The lines below are to be quoted exactly, from the first through the one that contains "def pvDomChar (c".

Dataset entries: Begin

-- pv_equiv track=rewrite | github.com/DARC-e-V/50ohm | renderer/fifty_ohm_latex_slide_renderer.py | render_morse_helper
-- ===== SOURCE A (Python) =====
-- def render_morse_helper(morse_code):
--     parts = []
--     for i, char in enumerate(morse_code):
--         if char == [3]:
--             parts.append(r"\MorseWordSep{}")
--         else:
--             if i > 0 and morse_code[i - 1] != [3]:
--                 parts.append(r"\MorseCharSep{}")
--             symbols = []
--             for symbol in char:
--                 if symbol == 1:
--                     symbols.append(r"\MorseDit{}")
--                 elif symbol == 2:
--                     symbols.append(r"\MorseDah{}")
--             parts.append("".join(symbols))
--     return "".join(parts)
-- ===== SOURCE B (Python) =====
-- def render_morse_helper(morse_code):
--     def render_char(char):
--         return "".join(
--             r"\MorseDit{}" if s == 1 else r"\MorseDah{}" if s == 2 else ""
--             for s in char
--         )
--     groups = []
--     cur = []
--     for char in morse_code:
--         if char == [3]:
--             groups.append(cur)
--             cur = []
--         else:
--             cur.append(char)
--     groups.append(cur)
--     return r"\MorseWordSep{}".join(
--         r"\MorseCharSep{}".join(render_char(c) for c in g) for g in groups
--     )
-- ===== Notes on version B (the rewrite author's own statement) =====
-- stated objective: alternative
-- what changed: Replaces A's single pass with an i>0 look-back at morse_code[i-1] by a partition of the input into groups at the [3] sentinel, rendering each group's chars and joining with \MorseCharSep{} inside groups and \MorseWordSep{} between groups.
import Mathlib
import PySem

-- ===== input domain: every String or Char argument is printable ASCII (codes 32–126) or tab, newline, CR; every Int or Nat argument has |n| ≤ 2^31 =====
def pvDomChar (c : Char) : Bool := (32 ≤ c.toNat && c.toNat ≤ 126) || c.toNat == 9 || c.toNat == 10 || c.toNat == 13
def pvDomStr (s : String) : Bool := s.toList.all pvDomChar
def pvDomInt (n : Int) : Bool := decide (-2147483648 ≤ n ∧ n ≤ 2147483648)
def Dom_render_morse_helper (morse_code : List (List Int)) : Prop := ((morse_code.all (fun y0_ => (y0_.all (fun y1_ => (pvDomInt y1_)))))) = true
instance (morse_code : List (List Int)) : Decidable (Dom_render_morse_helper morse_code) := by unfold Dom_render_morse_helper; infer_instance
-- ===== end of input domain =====

-- B re-renders the same LaTeX by splitting on the [3] sentinel into groups and joining with the
-- separators (a different decomposition: partition + join instead of A's index look-back pass).

-- ===== PORT A =====
def render_morse_helper (morse_code : List (List Int)) : String :=
  let parts := (PySem.List.enumerate morse_code).foldl
    (fun parts (p : Int × List Int) =>
      if p.2 = [3] then parts ++ ["\\MorseWordSep{}"]
      else
        -- 'i > 0 and morse_code[i-1] != [3]'; the index i-1 is always in range when 0 < i
        let parts := if 0 < p.1 ∧ (PySem.List.pyGet? morse_code (p.1 - 1)).getD [] ≠ [3]
                     then parts ++ ["\\MorseCharSep{}"] else parts
        let symbols := p.2.foldl
          (fun symbols s =>
            if s = 1 then symbols ++ ["\\MorseDit{}"]
            else if s = 2 then symbols ++ ["\\MorseDah{}"]
            else symbols) ([] : List String)
        parts ++ [PySem.Str.join "" symbols]) ([] : List String)
  PySem.Str.join "" parts

-- ===== PORT B =====
def pvRenderChar (char : List Int) : String :=
  PySem.Str.join "" (char.map (fun s =>
    if s = 1 then "\\MorseDit{}" else if s = 2 then "\\MorseDah{}" else ""))

def render_morse_helper_alt (morse_code : List (List Int)) : String :=
  let p := morse_code.foldl
    (fun (p : List (List (List Int)) × List (List Int)) char =>
      if char = [3] then (p.1 ++ [p.2], []) else (p.1, p.2 ++ [char]))
    ([], [])
  let groups := p.1 ++ [p.2]
  PySem.Str.join "\\MorseWordSep{}"
    (groups.map (fun g => PySem.Str.join "\\MorseCharSep{}" (g.map pvRenderChar)))

-- ===== PRECONDITION & SPEC =====
def Spec_render_morse_helper (morse_code : List (List Int)) (out : String) : Prop := out = render_morse_helper_alt morse_code
instance (morse_code : List (List Int)) (out : String) : Decidable (Spec_render_morse_helper morse_code out) := by unfold Spec_render_morse_helper; infer_instance

-- ===== CLAIM (what is proved, stated in full; the proofs are below) =====
def Claim_equal_render_morse_helper : Prop := ∀ (morse_code : List (List Int)), Dom_render_morse_helper morse_code → Spec_render_morse_helper morse_code (render_morse_helper morse_code)

-- ===== LEMMAS AND PROOFS =====

def pvSymf (s : Int) : List String :=
  if s = 1 then ["\\MorseDit{}"] else if s = 2 then ["\\MorseDah{}"] else []

def pvRcL (char : List Int) : List Char := (pvRenderChar char).toList

def pvWsL : List Char := "\\MorseWordSep{}".toList
def pvCsL : List Char := "\\MorseCharSep{}".toList

lemma pv_join_empty (l : List String) :
    (PySem.Str.join "" l).toList = (l.map String.toList).flatten := by
  rw [PySem.Str.toList_join]
  induction l with
  | nil => simp [PySem.Chars.join_nil]
  | cons a t ih =>
    cases t with
    | nil => simp [PySem.Chars.join_singleton]
    | cons b r => simpa [PySem.Chars.join_cons_cons] using ih

lemma pv_symfold (char : List Int) :
    ∀ (acc : List String),
    char.foldl (fun symbols s =>
      if s = 1 then symbols ++ ["\\MorseDit{}"]
      else if s = 2 then symbols ++ ["\\MorseDah{}"]
      else symbols) acc = acc ++ char.flatMap pvSymf := by
  induction char with
  | nil => intro acc; simp
  | cons s t ih =>
    intro acc
    simp only [List.foldl_cons, List.flatMap_cons]
    by_cases h1 : s = 1
    · simp [h1, pvSymf, ih]
    · by_cases h2 : s = 2 <;> simp [h1, h2, pvSymf, ih]

-- A's symbol loop and B's per-char map produce the same joined characters
lemma pv_char_eq (char : List Int) :
    (PySem.Str.join "" (char.foldl
      (fun symbols s =>
        if s = 1 then symbols ++ ["\\MorseDit{}"]
        else if s = 2 then symbols ++ ["\\MorseDah{}"]
        else symbols) ([] : List String))).toList = pvRcL char := by
  rw [pv_symfold char [], List.nil_append, pvRcL, pvRenderChar,
    pv_join_empty, pv_join_empty]
  induction char with
  | nil => simp
  | cons s t ih =>
    simp only [List.flatMap_cons, List.map_cons, List.map_append, List.flatten_append,
      List.flatten_cons, ih]
    congr 1
    simp only [pvSymf]
    split_ifs <;> simp

-- A as a simple recursion on the list ---------------------------------------

def pvARec (sep : Bool) : List (List Int) → List Char
  | [] => []
  | c :: rest =>
      if c = [3] then pvWsL ++ pvARec false rest
      else (if sep then pvCsL else []) ++ pvRcL c ++ pvARec true rest

def pvGA (mc : List (List Int)) (p : Int × List Int) : List String :=
  if p.2 = [3] then ["\\MorseWordSep{}"]
  else (if 0 < p.1 ∧ (PySem.List.pyGet? mc (p.1 - 1)).getD [] ≠ [3]
        then ["\\MorseCharSep{}"] else []) ++
       [PySem.Str.join "" (p.2.foldl
          (fun symbols s =>
            if s = 1 then symbols ++ ["\\MorseDit{}"]
            else if s = 2 then symbols ++ ["\\MorseDah{}"]
            else symbols) ([] : List String))]

def pvSepOf (mc : List (List Int)) (k : Nat) : Bool :=
  decide (0 < (k : Int) ∧ (PySem.List.pyGet? mc ((k : Int) - 1)).getD [] ≠ [3])

lemma pv_partsfold (mc : List (List Int)) (L : List (Int × List Int)) :
    ∀ (acc : List String),
    L.foldl (fun parts (p : Int × List Int) =>
      if p.2 = [3] then parts ++ ["\\MorseWordSep{}"]
      else
        let parts := if 0 < p.1 ∧ (PySem.List.pyGet? mc (p.1 - 1)).getD [] ≠ [3]
                     then parts ++ ["\\MorseCharSep{}"] else parts
        let symbols := p.2.foldl
          (fun symbols s =>
            if s = 1 then symbols ++ ["\\MorseDit{}"]
            else if s = 2 then symbols ++ ["\\MorseDah{}"]
            else symbols) ([] : List String)
        parts ++ [PySem.Str.join "" symbols]) acc = acc ++ L.flatMap (pvGA mc) := by
  induction L with
  | nil => intro acc; simp
  | cons p t ih =>
    intro acc
    simp only [List.foldl_cons, List.flatMap_cons]
    by_cases h3 : p.2 = [3]
    · simp [pvGA, h3, ih]
    · by_cases hs : 0 < p.1 ∧ (PySem.List.pyGet? mc (p.1 - 1)).getD [] ≠ [3] <;>
        simp [pvGA, h3, hs, ih]

lemma pv_enum_aRec (mc : List (List Int)) :
    ∀ (l : List (List Int)) (k : Nat), l = mc.drop k →
    (((PySem.List.enumerate l (k : Int)).flatMap (pvGA mc)).map String.toList).flatten
      = pvARec (pvSepOf mc k) l := by
  intro l
  induction l with
  | nil => intro k _; simp [PySem.List.enumerate, pvARec]
  | cons c rest ih =>
    intro k hk
    have hget : mc[k]? = some c := by
      have := congrArg List.head? hk
      simpa [List.head?_drop] using this.symm
    have hrest : rest = mc.drop (k + 1) := by
      have := congrArg List.tail hk
      simpa [← List.tail_drop] using this
    have hsep1 : pvSepOf mc (k + 1) = decide (c ≠ [3]) := by
      simp only [pvSepOf]
      have he : ((k + 1 : Nat) : Int) - 1 = ((k : Nat) : Int) := by push_cast; ring
      simp [PySem.List.pyGet?_natCast, hget]
    rw [PySem.List.enumerate_cons, List.flatMap_cons, List.map_append,
      List.flatten_append]
    have hpush : ((k : Int) + 1) = ((k + 1 : Nat) : Int) := by push_cast; ring
    rw [hpush, ih (k + 1) hrest, hsep1]
    by_cases h3 : c = [3]
    · subst h3
      simp [pvGA, pvARec, pvWsL]
    · have hchar := pv_char_eq c
      simp only [pvGA, pvARec, if_neg h3]
      by_cases hs : 0 < (k : Int) ∧ (PySem.List.pyGet? mc ((k : Int) - 1)).getD [] ≠ [3] <;>
        · simp only [hs, pvSepOf, decide_eq_true_eq]
          split_ifs <;> simp_all [pvCsL]

lemma pv_A_eq_aRec (mc : List (List Int)) :
    (render_morse_helper mc).toList = pvARec false mc := by
  rw [render_morse_helper]
  simp only [pv_partsfold mc, List.nil_append, pv_join_empty]
  have := pv_enum_aRec mc mc 0 (by simp)
  simpa [pvSepOf] using this

-- B as split-into-groups ----------------------------------------------------

def pvSplit : List (List Int) → List (List (List Int))
  | [] => [[]]
  | c :: rest =>
      if c = [3] then [] :: pvSplit rest
      else
        match pvSplit rest with
        | g :: t => (c :: g) :: t
        | [] => [[c]]

lemma pvSplit_ne_nil (l : List (List Int)) : pvSplit l ≠ [] := by
  cases l with
  | nil => simp [pvSplit]
  | cons c rest =>
    simp only [pvSplit]
    split_ifs with h
    · simp
    · cases h' : pvSplit rest <;> simp

lemma pv_fold_split :
    ∀ (l : List (List Int)) (gs : List (List (List Int))) (cur : List (List Int)),
    (l.foldl (fun (p : List (List (List Int)) × List (List Int)) char =>
        if char = [3] then (p.1 ++ [p.2], []) else (p.1, p.2 ++ [char])) (gs, cur)).1 ++
    [(l.foldl (fun (p : List (List (List Int)) × List (List Int)) char =>
        if char = [3] then (p.1 ++ [p.2], []) else (p.1, p.2 ++ [char])) (gs, cur)).2] =
    gs ++ (match pvSplit l with
           | g :: t => (cur ++ g) :: t
           | [] => [cur]) := by
  intro l
  induction l with
  | nil => intro gs cur; simp [pvSplit]
  | cons c rest ih =>
    intro gs cur
    by_cases h3 : c = [3]
    · simp only [List.foldl_cons, if_pos h3, pvSplit, ih (gs ++ [cur]) []]
      cases h : pvSplit rest with
      | nil => exact absurd h (pvSplit_ne_nil rest)
      | cons g t => simp
    · simp only [List.foldl_cons, if_neg h3, pvSplit, ih gs (cur ++ [c])]
      cases h : pvSplit rest with
      | nil => exact absurd h (pvSplit_ne_nil rest)
      | cons g t => simp

def pvGrpL (g : List (List Int)) : List Char :=
  (PySem.Str.join "\\MorseCharSep{}" (g.map pvRenderChar)).toList

def pvJoinB (l : List (List Int)) : List Char :=
  PySem.Chars.join pvWsL ((pvSplit l).map pvGrpL)

lemma pv_B_eq_joinB (mc : List (List Int)) :
    (render_morse_helper_alt mc).toList = pvJoinB mc := by
  rw [render_morse_helper_alt]
  simp only [pv_fold_split mc [] [], List.nil_append]
  rw [PySem.Str.toList_join, pvJoinB]

  have hmap : ∀ (gs : List (List (List Int))),
      (gs.map (fun g => PySem.Str.join "\\MorseCharSep{}" (g.map pvRenderChar))).map
        String.toList = gs.map pvGrpL := by
    intro gs; rw [List.map_map]; rfl
  cases h : pvSplit mc with
  | nil => exact absurd h (pvSplit_ne_nil mc)
  | cons g t =>
    simp [hmap, pvWsL, pvGrpL, PySem.Str.toList_join, List.map_map]

-- joinB equals A's recursion ------------------------------------------------

def pvHeadNZ : List (List Int) → Bool
  | [] => false
  | c :: _ => decide (c ≠ [3])

lemma pv_grp_cons (c : List Int) (g : List (List Int)) :
    pvGrpL (c :: g) = pvRcL c ++ (if g = [] then [] else pvCsL) ++ pvGrpL g := by
  cases g with
  | nil =>
    simp [pvGrpL, PySem.Str.toList_join, PySem.Chars.join_singleton,
      PySem.Chars.join_nil, pvRcL]
  | cons d t =>
    simp only [pvGrpL, PySem.Str.toList_join, List.map_cons, PySem.Chars.join_cons_cons,
      if_neg (List.cons_ne_nil d t)]
    simp [pvRcL, pvCsL]

lemma pv_headNZ_split (l : List (List Int)) (g : List (List Int)) (t : List (List (List Int)))
    (h : pvSplit l = g :: t) : pvHeadNZ l = decide (g ≠ []) := by
  cases l with
  | nil =>
    simp [pvSplit] at h
    simp [pvHeadNZ, ← h.1]
  | cons c rest =>
    simp only [pvSplit] at h
    split_ifs at h with h3
    · injection h with h1 h2
      simp [pvHeadNZ, h3, ← h1]
    · cases h' : pvSplit rest with
      | nil => exact absurd h' (pvSplit_ne_nil rest)
      | cons g' t' =>
        rw [h'] at h
        simp only [List.cons.injEq] at h
        simp [pvHeadNZ, h3, ← h.1]

lemma pv_joinB_split (l : List (List Int)) (g : List (List Int))
    (t : List (List (List Int))) (h : pvSplit l = g :: t) :
    pvJoinB l = pvGrpL g ++
      (if t = [] then [] else pvWsL ++ PySem.Chars.join pvWsL (t.map pvGrpL)) := by
  rw [pvJoinB, h, List.map_cons]
  cases t with
  | nil => simp [PySem.Chars.join_singleton]
  | cons u v =>
    simp only [List.map_cons, PySem.Chars.join_cons_cons, if_neg (List.cons_ne_nil u v)]
    simp [List.append_assoc]

lemma pv_F (l : List (List Int)) :
    ∀ (sep : Bool),
    (if sep && pvHeadNZ l then pvCsL else []) ++ pvJoinB l = pvARec sep l := by
  induction l with
  | nil =>
    intro sep
    simp [pvJoinB, pvSplit, pvHeadNZ, pvARec, PySem.Chars.join_singleton, pvGrpL,
      PySem.Str.toList_join, PySem.Chars.join_nil]
  | cons c rest ih =>
    intro sep
    obtain ⟨g, t, h⟩ : ∃ g t, pvSplit rest = g :: t := by
      cases h' : pvSplit rest with
      | nil => exact absurd h' (pvSplit_ne_nil rest)
      | cons g t => exact ⟨g, t, rfl⟩
    by_cases h3 : c = [3]
    · subst h3
      have hsplitc : pvSplit ([3] :: rest) = [] :: g :: t := by
        simp [pvSplit, h]
      have hws : pvJoinB ([3] :: rest) = pvWsL ++ pvJoinB rest := by
        rw [pvJoinB, hsplitc, List.map_cons, List.map_cons, PySem.Chars.join_cons_cons,
          pvJoinB, h, List.map_cons]
        simp [pvGrpL, PySem.Str.toList_join, PySem.Chars.join_nil]
      have hIH := ih false
      simp only [Bool.false_and, if_neg (by simp : ¬ (false = true)), List.nil_append] at hIH
      rw [hws]
      simp only [pvARec, pvHeadNZ]
      simp [hIH]
    · have hsplitc : pvSplit (c :: rest) = (c :: g) :: t := by
        simp only [pvSplit, if_neg h3, h]
      have h1 := pv_joinB_split _ _ _ hsplitc
      have h2 := pv_joinB_split _ _ _ h
      have hIH := ih true
      rw [pv_headNZ_split rest g t h] at hIH
      simp only [Bool.true_and] at hIH
      simp only [pvARec, if_neg h3, ← hIH]
      rw [h1, pv_grp_cons, h2]
      simp only [pvHeadNZ]
      by_cases hg : g = [] <;> by_cases hsep : sep <;>
        simp [hg, hsep, h3, List.append_assoc]

-- ===== VERDICT (by name: the statement is the Claim_ definition above) =====
theorem render_morse_helper_spec : Claim_equal_render_morse_helper := by
  intro mc _
  unfold Spec_render_morse_helper
  apply String.toList_inj.mp
  rw [pv_A_eq_aRec, pv_B_eq_joinB, ← pv_F mc false]
  simp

Dataset entries: End

* **Final answer**
-- pv_equiv track=rewrite | github.com/DARC-e-V/50ohm | renderer/fifty_ohm_latex_slide_renderer.py | render_morse_helper
-- ===== SOURCE A (Python) =====
-- def render_morse_helper(morse_code):
--     parts = []
--     for i, char in enumerate(morse_code):
--         if char == [3]:
--             parts.append(r"\MorseWordSep{}")
--         else:
--             if i > 0 and morse_code[i - 1] != [3]:
--                 parts.append(r"\MorseCharSep{}")
--             symbols = []
--             for symbol in char:
--                 if symbol == 1:
--                     symbols.append(r"\MorseDit{}")
--                 elif symbol == 2:
--                     symbols.append(r"\MorseDah{}")
--             parts.append("".join(symbols))
--     return "".join(parts)
-- ===== SOURCE B (Python) =====
-- def render_morse_helper(morse_code):
--     def render_char(char):
--         return "".join(
--             r"\MorseDit{}" if s == 1 else r"\MorseDah{}" if s == 2 else ""
--             for s in char
--         )
--     groups = []
--     cur = []
--     for char in morse_code:
--         if char == [3]:
--             groups.append(cur)
--             cur = []
--         else:
--             cur.append(char)
--     groups.append(cur)
--     return r"\MorseWordSep{}".join(
--         r"\MorseCharSep{}".join(render_char(c) for c in g) for g in groups
--     )
-- ===== Notes on version B (the rewrite author's own statement) =====
-- stated objective: alternative
-- what changed: Replaces A's single pass with an i>0 look-back at morse_code[i-1] by a partition of the input into groups at the [3] sentinel, rendering each group's chars and joining with \MorseCharSep{} inside groups and \MorseWordSep{} between groups.
import Mathlib
import PySem

-- ===== input domain: every String or Char argument is printable ASCII (codes 32–126) or tab, newline, CR; every Int or Nat argument has |n| ≤ 2^31 =====
def pvDomChar (c : Char) : Bool := (32 ≤ c.toNat && c.toNat ≤ 126) || c.toNat == 9 || c.toNat == 10 || c.toNat == 13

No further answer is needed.